HOW TO COMPLETE THIS TASK
Each line of the records below that contains "pvDomInt" needs to be copied.

*** Opening MATERIAL TO PROCESS ***

-- pv_equiv track=rewrite | github.com/Bufias/laia | recursio/sanefa.py | get_sanefa
-- ===== SOURCE A (Python) =====
-- def get_sanefa(n, d, accumulated_sheeps, white_sheeps=0):
--     if len(accumulated_sheeps) == n:
--         return accumulated_sheeps
--
--     if white_sheeps == d:
--         accumulated_sheeps.append(0)
--         return get_sanefa(n, d, accumulated_sheeps)
--
--     accumulated_sheeps.append(1)
--     return get_sanefa(n, d, accumulated_sheeps, white_sheeps + 1)
-- ===== SOURCE B (Python) =====
-- def get_sanefa(n, d, accumulated_sheeps, white_sheeps=0):
--     # Iterative: append exactly the missing number of elements (mutates the list like A).
--     missing = n - len(accumulated_sheeps)
--     for _ in range(missing):
--         if white_sheeps == d:
--             accumulated_sheeps.append(0)
--             white_sheeps = 0
--         else:
--             accumulated_sheeps.append(1)
--             white_sheeps += 1
--     return accumulated_sheeps
-- ===== Notes on version B (the rewrite author's own statement) =====
-- stated objective: simpler
-- what changed: Replaces the tail recursion with a single for-loop over the missing count, updating the white_sheeps counter in place.
import Mathlib
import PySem

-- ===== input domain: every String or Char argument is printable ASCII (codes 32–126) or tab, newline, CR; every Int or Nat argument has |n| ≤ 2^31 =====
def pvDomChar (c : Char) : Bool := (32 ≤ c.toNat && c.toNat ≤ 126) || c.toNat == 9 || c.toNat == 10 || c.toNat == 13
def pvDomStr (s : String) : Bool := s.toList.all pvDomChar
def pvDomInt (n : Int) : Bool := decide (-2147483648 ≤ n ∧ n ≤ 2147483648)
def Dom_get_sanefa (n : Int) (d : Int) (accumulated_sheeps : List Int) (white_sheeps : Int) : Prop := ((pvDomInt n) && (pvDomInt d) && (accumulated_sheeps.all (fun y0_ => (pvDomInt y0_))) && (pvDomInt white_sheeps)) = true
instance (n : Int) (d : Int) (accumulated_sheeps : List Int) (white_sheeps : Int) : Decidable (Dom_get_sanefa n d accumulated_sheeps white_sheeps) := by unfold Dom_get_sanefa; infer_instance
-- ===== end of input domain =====

-- B replaces A's tail recursion by a single for-loop over the missing count (objective: simpler,
-- no recursion depth). Both Pythons mutate accumulated_sheeps in place; equivalence here is about
-- the return value.

-- ===== PORT A =====
-- Literal port of A's recursion. The `n < length` guard only makes the recursion total in Lean:
-- there Python A recurses forever (RecursionError); such inputs are excluded by Pre_.
def get_sanefa (n : Int) (d : Int) (accumulated_sheeps : List Int) (white_sheeps : Int) : List Int :=
  if (accumulated_sheeps.length : Int) = n then accumulated_sheeps
  else if n < (accumulated_sheeps.length : Int) then accumulated_sheeps
  else if white_sheeps = d then get_sanefa n d (accumulated_sheeps ++ [0]) 0
  else get_sanefa n d (accumulated_sheeps ++ [1]) (white_sheeps + 1)
termination_by (n - accumulated_sheeps.length).toNat
decreasing_by all_goals (simp only [List.length_append, List.length_cons, List.length_nil]; omega)

-- ===== PORT B =====
-- One step of B's loop body
def sanefaStep (d : Int) (st : List Int × Int) : List Int × Int :=
  if st.2 = d then (st.1 ++ [0], 0) else (st.1 ++ [1], st.2 + 1)

-- Port of B: for-loop over range(missing) (empty when missing ≤ 0), threading (list, counter)
def get_sanefa_alt (n : Int) (d : Int) (accumulated_sheeps : List Int) (white_sheeps : Int) : List Int :=
  ((List.range (n - accumulated_sheeps.length).toNat).foldl
    (fun st _ => sanefaStep d st) (accumulated_sheeps, white_sheeps)).1

-- ===== PRECONDITION & SPEC =====
-- Pre_ excludes exactly the inputs on which A never returns: when the list is already longer
-- than n each recursive call overshoots n and A raises RecursionError.
def Pre_get_sanefa (n : Int) (d : Int) (accumulated_sheeps : List Int) (white_sheeps : Int) : Prop :=
  (accumulated_sheeps.length : Int) ≤ n
instance (n : Int) (d : Int) (accumulated_sheeps : List Int) (white_sheeps : Int) : Decidable (Pre_get_sanefa n d accumulated_sheeps white_sheeps) := by unfold Pre_get_sanefa; infer_instance

def pvWitness_get_sanefa : Int × Int × List Int × Int := (5, 2, [1, 0], 1)


def Spec_get_sanefa (n : Int) (d : Int) (accumulated_sheeps : List Int) (white_sheeps : Int) (out : List Int) : Prop := out = get_sanefa_alt n d accumulated_sheeps white_sheeps
instance (n : Int) (d : Int) (accumulated_sheeps : List Int) (white_sheeps : Int) (out : List Int) : Decidable (Spec_get_sanefa n d accumulated_sheeps white_sheeps out) := by unfold Spec_get_sanefa; infer_instance

-- ===== CLAIM (what is proved, stated in full; the proofs are below) =====
def Claim_equal_get_sanefa : Prop := ∀ (n : Int) (d : Int) (accumulated_sheeps : List Int) (white_sheeps : Int), Dom_get_sanefa n d accumulated_sheeps white_sheeps → Pre_get_sanefa n d accumulated_sheeps white_sheeps → Spec_get_sanefa n d accumulated_sheeps white_sheeps (get_sanefa n d accumulated_sheeps white_sheeps)

-- ===== LEMMAS AND PROOFS =====

-- a foldl that ignores the list elements is an iterate
theorem foldl_range_ignore {σ : Type} (f : σ → σ) (m : Nat) (init : σ) :
    (List.range m).foldl (fun s _ => f s) init = f^[m] init := by
  induction m generalizing init with
  | zero => simp
  | succ k ih =>
      rw [List.range_succ, List.foldl_append, ih]
      simp [← Function.iterate_succ_apply' f k]

-- A's recursion computes the iterate of B's loop body
theorem get_sanefa_eq_iterate (n d : Int) : ∀ (m : Nat) (acc : List Int) (ws : Int),
    (n - acc.length).toNat = m →
    get_sanefa n d acc ws = ((sanefaStep d)^[m] (acc, ws)).1 := by
  intro m
  induction m with
  | zero =>
      intro acc ws h
      rw [get_sanefa]
      have : (acc.length : Int) = n ∨ n < (acc.length : Int) := by omega
      rcases this with h1 | h1
      · simp [h1]
      · have h2 : ¬ ((acc.length : Int) = n) := by omega
        simp [h1, h2]
  | succ k ih =>
      intro acc ws h
      have hlt : (acc.length : Int) < n := by omega
      rw [get_sanefa]
      have h1 : ¬ ((acc.length : Int) = n) := by omega
      have h2 : ¬ (n < (acc.length : Int)) := by omega
      rw [if_neg h1, if_neg h2, Function.iterate_succ_apply]
      by_cases hw : ws = d
      · rw [if_pos hw]
        have : sanefaStep d (acc, ws) = (acc ++ [0], 0) := by simp [sanefaStep, hw]
        rw [this, ih]
        simp only [List.length_append, List.length_cons, List.length_nil]; omega
      · rw [if_neg hw]
        have : sanefaStep d (acc, ws) = (acc ++ [1], ws + 1) := by simp [sanefaStep, hw]
        rw [this, ih]
        simp only [List.length_append, List.length_cons, List.length_nil]; omega

-- ===== VERDICT (by name: the statement is the Claim_ definition above) =====
theorem get_sanefa_spec : Claim_equal_get_sanefa := by
  intro n d acc ws _ _
  unfold Spec_get_sanefa get_sanefa_alt
  rw [foldl_range_ignore]
  exact get_sanefa_eq_iterate n d _ acc ws rfl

*** Closing MATERIAL TO PROCESS ***

YOUR RESPONSE
def pvDomInt (n : Int) : Bool := decide (-2147483648 ≤ n ∧ n ≤ 2147483648)
def Dom_get_sanefa (n : Int) (d : Int) (accumulated_sheeps : List Int) (white_sheeps : Int) : Prop := ((pvDomInt n) && (pvDomInt d) && (accumulated_sheeps.all (fun y0_ => (pvDomInt y0_))) && (pvDomInt white_sheeps)) = true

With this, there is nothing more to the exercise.